BEGIN Entries supplied
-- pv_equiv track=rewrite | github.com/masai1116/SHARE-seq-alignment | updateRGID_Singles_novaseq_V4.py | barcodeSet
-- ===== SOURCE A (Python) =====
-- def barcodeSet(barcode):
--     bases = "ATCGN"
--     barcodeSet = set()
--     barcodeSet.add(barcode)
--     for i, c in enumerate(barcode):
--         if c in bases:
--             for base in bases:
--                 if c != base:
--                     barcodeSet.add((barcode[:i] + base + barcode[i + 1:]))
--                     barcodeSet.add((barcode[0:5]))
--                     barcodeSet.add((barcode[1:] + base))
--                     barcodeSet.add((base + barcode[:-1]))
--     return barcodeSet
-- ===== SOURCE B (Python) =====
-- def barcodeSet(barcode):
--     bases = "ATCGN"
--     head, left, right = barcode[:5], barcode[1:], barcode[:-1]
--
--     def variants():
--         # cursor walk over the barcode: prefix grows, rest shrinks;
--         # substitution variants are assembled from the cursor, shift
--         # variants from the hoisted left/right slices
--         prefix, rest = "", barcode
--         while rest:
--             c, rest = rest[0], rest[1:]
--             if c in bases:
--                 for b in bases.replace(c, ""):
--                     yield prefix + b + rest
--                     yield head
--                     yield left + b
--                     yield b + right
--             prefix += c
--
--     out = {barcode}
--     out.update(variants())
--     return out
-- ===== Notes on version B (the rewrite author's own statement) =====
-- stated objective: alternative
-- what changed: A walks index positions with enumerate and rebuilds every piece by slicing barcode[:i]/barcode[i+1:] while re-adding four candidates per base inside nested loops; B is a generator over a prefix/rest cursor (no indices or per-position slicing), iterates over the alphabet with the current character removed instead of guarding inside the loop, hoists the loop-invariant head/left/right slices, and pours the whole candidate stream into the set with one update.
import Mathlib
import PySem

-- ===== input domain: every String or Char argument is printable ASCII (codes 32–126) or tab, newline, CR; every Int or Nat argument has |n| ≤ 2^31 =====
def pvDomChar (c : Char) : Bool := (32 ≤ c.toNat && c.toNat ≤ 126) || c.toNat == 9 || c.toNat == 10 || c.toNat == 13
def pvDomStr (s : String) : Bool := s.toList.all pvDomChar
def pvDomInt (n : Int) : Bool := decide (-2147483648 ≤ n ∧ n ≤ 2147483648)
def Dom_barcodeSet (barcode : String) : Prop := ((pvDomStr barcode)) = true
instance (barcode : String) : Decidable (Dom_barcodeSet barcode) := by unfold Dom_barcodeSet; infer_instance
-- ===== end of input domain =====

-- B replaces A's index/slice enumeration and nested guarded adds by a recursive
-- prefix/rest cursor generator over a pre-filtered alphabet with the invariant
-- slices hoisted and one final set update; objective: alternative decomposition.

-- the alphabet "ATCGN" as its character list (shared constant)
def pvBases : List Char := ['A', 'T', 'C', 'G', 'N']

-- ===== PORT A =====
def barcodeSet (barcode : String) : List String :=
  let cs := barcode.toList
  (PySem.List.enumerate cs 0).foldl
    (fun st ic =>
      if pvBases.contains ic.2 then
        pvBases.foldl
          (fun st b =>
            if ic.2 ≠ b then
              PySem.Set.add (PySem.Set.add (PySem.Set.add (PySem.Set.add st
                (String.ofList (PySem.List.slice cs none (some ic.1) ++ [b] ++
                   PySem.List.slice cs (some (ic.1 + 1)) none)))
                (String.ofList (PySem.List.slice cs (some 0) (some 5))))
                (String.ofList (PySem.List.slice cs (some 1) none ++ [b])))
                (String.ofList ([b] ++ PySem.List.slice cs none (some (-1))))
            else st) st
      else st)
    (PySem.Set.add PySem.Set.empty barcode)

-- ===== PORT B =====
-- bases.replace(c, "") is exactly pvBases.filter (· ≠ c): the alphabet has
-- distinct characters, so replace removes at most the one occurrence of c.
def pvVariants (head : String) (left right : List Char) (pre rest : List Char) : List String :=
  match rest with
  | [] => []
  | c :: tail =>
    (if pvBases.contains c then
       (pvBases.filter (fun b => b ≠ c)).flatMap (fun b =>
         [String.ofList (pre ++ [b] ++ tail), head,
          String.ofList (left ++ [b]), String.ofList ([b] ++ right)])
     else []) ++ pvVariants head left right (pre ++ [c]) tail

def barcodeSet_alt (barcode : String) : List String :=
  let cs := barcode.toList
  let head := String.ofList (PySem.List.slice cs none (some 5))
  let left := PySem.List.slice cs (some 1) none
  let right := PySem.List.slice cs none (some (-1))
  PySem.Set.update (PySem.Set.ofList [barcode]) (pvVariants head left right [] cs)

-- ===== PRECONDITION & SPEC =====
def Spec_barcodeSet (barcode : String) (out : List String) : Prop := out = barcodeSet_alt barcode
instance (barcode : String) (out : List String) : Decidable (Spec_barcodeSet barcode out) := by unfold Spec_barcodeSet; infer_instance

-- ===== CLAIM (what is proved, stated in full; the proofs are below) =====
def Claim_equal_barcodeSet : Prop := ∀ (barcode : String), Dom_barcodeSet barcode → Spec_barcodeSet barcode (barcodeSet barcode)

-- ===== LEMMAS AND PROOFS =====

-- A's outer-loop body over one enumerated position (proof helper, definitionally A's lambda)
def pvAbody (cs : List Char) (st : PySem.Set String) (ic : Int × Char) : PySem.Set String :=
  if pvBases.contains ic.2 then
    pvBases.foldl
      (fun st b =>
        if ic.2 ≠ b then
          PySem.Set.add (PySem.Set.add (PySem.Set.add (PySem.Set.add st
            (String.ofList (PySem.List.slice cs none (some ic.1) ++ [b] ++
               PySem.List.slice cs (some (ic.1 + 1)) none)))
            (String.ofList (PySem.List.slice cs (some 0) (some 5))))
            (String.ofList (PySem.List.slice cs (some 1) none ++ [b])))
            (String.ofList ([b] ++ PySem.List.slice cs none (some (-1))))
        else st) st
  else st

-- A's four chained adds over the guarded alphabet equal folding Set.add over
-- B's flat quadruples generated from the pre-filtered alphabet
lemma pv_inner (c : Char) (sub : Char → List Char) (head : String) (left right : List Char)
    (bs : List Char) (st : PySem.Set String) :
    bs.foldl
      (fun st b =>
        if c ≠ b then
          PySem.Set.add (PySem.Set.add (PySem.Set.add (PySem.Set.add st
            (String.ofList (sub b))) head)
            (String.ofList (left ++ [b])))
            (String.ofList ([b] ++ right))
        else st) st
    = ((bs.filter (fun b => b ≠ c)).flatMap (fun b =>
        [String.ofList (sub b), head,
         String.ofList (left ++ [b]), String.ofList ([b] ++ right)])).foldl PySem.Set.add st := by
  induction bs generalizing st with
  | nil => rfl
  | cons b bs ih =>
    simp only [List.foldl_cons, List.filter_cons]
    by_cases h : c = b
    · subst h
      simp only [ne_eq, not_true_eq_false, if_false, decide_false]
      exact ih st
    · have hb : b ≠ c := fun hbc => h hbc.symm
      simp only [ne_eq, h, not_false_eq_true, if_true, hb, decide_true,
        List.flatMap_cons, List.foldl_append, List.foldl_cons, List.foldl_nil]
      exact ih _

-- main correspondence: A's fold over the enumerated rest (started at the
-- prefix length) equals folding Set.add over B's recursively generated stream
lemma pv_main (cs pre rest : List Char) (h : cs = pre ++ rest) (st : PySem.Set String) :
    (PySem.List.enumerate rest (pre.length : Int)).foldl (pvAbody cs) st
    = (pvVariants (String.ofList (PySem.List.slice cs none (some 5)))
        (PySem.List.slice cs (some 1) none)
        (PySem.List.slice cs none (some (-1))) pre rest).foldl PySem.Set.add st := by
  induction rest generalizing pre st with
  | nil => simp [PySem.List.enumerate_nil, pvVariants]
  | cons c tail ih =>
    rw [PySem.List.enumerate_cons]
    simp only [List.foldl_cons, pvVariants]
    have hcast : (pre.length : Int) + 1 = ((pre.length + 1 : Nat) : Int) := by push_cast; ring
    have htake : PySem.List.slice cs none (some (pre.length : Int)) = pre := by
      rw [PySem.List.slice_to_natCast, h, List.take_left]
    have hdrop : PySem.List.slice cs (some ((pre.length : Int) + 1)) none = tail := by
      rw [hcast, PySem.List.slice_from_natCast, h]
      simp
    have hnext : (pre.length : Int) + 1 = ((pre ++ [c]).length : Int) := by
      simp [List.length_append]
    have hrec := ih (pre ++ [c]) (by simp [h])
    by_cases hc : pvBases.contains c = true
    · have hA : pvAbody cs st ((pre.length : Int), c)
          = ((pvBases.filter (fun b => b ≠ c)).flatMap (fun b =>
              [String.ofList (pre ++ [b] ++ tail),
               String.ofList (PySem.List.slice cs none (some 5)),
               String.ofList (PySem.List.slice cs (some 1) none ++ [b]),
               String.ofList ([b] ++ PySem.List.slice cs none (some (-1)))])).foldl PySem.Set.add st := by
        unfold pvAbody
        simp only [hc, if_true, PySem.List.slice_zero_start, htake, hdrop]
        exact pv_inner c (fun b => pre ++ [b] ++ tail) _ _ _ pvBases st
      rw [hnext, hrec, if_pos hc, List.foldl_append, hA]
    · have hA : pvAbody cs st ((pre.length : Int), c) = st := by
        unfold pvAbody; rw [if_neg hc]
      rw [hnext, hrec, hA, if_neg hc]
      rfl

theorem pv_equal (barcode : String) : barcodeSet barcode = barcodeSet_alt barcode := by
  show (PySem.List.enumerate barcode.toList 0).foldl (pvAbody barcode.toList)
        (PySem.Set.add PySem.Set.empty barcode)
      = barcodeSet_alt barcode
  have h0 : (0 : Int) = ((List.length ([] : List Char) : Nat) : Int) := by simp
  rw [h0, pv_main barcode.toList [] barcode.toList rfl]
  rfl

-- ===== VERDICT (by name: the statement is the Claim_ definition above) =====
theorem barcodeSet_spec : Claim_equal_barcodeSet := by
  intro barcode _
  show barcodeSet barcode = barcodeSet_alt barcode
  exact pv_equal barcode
END Entries supplied
■ **Problem to solve**:
Find the lines in the records that contain the word "statement", then copy every one of them.

■ **Result**:
-- ===== Notes on version B (the rewrite author's own statement) =====
-- ===== VERDICT (by name: the statement is the Claim_ definition above) =====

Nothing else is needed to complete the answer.